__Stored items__
--- START ---

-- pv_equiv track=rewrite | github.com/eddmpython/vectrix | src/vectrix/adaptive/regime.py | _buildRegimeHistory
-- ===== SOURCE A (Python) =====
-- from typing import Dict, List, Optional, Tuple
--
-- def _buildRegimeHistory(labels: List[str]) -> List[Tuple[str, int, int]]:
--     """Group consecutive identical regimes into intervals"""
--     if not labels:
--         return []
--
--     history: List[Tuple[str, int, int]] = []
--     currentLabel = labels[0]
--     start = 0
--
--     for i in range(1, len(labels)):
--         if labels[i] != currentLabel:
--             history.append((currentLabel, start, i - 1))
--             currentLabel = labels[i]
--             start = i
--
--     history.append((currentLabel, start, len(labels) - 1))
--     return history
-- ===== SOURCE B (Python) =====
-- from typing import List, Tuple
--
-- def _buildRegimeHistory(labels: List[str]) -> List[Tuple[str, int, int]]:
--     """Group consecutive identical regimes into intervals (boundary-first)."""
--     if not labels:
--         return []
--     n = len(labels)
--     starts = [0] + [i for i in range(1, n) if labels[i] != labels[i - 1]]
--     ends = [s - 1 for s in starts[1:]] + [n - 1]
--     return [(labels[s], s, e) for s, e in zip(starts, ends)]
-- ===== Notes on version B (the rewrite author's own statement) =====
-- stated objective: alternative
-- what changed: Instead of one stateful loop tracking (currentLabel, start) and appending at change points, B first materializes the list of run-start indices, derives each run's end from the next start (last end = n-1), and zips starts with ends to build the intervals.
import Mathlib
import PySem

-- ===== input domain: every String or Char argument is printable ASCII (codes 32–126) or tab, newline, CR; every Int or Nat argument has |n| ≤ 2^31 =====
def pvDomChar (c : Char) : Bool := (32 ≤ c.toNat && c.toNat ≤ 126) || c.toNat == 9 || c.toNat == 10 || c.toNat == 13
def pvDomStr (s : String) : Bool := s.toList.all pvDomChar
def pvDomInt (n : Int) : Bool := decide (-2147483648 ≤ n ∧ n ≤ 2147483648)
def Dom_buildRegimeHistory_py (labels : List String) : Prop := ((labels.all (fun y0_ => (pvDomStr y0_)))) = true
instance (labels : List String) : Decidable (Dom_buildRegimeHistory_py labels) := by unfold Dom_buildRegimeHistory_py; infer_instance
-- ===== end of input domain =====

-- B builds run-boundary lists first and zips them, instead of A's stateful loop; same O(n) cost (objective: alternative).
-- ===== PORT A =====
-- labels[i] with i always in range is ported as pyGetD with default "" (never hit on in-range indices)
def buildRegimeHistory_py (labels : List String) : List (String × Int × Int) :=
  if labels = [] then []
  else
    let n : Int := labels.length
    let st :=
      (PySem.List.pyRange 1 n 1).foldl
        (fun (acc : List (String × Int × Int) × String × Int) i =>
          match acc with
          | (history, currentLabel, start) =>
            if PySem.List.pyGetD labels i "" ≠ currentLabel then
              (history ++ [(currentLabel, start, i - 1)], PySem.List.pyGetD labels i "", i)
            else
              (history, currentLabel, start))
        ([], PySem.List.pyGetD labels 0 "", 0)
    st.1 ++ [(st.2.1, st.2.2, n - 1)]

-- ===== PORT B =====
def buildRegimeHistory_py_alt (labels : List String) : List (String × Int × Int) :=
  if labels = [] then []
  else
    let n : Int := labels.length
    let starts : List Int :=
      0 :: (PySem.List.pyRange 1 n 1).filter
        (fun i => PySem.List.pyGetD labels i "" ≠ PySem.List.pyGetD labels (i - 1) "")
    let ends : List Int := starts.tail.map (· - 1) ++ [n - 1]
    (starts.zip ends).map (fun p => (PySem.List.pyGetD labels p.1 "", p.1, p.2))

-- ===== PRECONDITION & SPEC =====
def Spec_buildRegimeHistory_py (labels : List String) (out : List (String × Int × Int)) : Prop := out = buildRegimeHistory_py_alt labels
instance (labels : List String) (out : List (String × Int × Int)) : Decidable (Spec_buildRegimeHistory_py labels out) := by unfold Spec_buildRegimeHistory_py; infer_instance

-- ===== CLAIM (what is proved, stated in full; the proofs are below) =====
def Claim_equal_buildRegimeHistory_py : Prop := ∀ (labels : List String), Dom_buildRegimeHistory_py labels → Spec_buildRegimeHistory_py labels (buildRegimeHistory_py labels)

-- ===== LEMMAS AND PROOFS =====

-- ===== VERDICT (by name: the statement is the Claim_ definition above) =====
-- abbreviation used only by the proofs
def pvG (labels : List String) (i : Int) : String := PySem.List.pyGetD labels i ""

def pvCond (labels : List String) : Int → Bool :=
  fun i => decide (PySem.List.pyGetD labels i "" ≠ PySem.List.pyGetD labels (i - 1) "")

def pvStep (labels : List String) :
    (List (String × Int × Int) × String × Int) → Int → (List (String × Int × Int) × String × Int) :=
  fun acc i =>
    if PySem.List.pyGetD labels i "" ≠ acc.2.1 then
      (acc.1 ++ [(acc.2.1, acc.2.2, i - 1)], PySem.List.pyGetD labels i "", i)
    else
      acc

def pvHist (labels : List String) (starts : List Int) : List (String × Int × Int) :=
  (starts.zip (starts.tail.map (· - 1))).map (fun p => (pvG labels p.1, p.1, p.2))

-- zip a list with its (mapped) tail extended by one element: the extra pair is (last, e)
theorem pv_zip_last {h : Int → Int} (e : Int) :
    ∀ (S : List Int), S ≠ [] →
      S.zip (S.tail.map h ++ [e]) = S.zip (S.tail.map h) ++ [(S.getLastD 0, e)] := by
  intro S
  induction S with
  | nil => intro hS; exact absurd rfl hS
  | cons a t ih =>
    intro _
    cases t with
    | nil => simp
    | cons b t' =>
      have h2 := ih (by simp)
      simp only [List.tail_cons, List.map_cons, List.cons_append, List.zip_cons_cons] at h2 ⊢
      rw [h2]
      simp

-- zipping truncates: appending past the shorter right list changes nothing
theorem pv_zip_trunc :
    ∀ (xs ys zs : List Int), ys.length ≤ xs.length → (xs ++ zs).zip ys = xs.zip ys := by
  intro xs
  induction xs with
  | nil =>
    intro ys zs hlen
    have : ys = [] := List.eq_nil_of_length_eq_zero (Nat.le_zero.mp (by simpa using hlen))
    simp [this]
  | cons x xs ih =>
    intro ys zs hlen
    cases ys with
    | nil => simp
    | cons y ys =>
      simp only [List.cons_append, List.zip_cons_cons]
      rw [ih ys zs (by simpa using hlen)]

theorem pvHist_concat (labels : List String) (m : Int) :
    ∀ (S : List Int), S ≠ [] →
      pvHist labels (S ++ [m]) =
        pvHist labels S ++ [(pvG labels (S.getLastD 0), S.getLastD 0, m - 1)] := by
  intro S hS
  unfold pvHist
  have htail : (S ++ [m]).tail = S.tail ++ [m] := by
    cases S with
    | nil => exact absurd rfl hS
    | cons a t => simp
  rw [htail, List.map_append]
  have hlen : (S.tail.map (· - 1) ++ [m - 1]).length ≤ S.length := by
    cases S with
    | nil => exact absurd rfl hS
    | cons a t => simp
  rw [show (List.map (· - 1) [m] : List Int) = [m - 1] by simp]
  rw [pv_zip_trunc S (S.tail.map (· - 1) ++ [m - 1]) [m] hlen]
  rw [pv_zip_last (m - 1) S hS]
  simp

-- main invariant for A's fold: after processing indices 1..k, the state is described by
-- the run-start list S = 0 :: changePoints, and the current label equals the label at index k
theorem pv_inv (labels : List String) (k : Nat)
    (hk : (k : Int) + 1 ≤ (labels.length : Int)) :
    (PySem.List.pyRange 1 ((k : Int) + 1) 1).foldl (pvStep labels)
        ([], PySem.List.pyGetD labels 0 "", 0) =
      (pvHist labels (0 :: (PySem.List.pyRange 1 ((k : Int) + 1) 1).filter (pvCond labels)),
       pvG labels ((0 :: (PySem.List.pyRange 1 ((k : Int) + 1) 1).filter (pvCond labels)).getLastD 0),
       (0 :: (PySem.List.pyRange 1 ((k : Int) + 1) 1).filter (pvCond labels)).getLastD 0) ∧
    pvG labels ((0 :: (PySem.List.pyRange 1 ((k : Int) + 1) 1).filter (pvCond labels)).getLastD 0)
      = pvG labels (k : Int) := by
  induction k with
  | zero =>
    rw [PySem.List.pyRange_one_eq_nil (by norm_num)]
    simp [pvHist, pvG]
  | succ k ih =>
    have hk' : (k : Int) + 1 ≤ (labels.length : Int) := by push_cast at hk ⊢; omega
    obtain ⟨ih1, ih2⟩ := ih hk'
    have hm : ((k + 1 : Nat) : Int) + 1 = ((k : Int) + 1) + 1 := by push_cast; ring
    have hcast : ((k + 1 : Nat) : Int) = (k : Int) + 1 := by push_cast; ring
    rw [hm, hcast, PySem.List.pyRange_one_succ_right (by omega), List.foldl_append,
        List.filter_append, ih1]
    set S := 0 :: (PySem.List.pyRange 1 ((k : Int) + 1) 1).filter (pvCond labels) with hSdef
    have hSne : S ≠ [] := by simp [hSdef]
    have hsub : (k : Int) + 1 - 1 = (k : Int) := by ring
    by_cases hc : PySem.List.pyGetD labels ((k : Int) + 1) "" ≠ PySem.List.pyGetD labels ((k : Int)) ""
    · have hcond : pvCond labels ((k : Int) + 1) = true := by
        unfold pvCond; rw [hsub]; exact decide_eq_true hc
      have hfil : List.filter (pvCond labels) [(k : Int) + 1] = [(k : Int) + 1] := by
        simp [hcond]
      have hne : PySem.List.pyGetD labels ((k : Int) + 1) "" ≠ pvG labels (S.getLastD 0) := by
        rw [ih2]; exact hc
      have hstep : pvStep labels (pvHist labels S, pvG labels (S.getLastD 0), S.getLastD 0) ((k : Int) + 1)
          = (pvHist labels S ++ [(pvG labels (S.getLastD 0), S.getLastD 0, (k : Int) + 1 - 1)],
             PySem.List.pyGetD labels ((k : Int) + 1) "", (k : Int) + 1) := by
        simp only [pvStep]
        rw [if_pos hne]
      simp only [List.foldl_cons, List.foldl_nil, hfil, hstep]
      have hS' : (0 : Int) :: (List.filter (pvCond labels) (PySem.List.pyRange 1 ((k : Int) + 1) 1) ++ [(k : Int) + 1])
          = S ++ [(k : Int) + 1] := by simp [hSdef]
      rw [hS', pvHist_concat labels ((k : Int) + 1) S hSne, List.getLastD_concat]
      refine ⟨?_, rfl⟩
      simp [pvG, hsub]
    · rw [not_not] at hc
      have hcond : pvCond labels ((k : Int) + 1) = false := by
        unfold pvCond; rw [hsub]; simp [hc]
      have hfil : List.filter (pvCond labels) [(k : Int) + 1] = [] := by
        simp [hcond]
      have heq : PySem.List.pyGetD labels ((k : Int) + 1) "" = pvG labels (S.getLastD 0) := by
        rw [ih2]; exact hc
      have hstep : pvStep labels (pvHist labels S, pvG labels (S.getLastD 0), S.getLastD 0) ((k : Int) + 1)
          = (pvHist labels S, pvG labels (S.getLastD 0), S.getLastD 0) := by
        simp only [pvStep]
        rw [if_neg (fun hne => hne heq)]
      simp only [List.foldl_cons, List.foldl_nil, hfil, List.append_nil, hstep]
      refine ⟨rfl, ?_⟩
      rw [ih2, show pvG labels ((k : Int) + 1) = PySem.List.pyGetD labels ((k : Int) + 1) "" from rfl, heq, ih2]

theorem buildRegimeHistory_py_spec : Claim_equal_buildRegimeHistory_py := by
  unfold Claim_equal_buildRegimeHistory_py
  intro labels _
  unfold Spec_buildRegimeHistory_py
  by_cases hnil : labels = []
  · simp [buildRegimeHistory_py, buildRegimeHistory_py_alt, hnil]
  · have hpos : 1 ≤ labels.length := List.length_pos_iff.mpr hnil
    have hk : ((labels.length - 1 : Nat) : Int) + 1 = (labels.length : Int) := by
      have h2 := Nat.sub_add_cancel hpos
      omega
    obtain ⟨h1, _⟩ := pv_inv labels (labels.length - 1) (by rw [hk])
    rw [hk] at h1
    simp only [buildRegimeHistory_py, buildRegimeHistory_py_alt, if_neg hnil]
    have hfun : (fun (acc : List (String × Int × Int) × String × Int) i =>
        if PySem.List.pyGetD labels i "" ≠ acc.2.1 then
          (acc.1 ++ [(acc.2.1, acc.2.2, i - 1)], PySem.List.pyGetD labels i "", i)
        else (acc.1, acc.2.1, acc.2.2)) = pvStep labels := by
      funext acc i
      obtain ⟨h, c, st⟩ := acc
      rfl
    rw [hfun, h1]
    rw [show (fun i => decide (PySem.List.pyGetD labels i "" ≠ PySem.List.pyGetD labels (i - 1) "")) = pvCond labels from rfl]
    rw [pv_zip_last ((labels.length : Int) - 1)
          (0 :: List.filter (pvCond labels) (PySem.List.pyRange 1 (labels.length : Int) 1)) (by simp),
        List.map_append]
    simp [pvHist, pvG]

--- END ---

__Work item__
Your response should be made up of the lines in the data that contain the word "return".

__Answer to this exercise__
--         return []
--     return history
--         return []
--     return [(labels[s], s, e) for s, e in zip(starts, ends)]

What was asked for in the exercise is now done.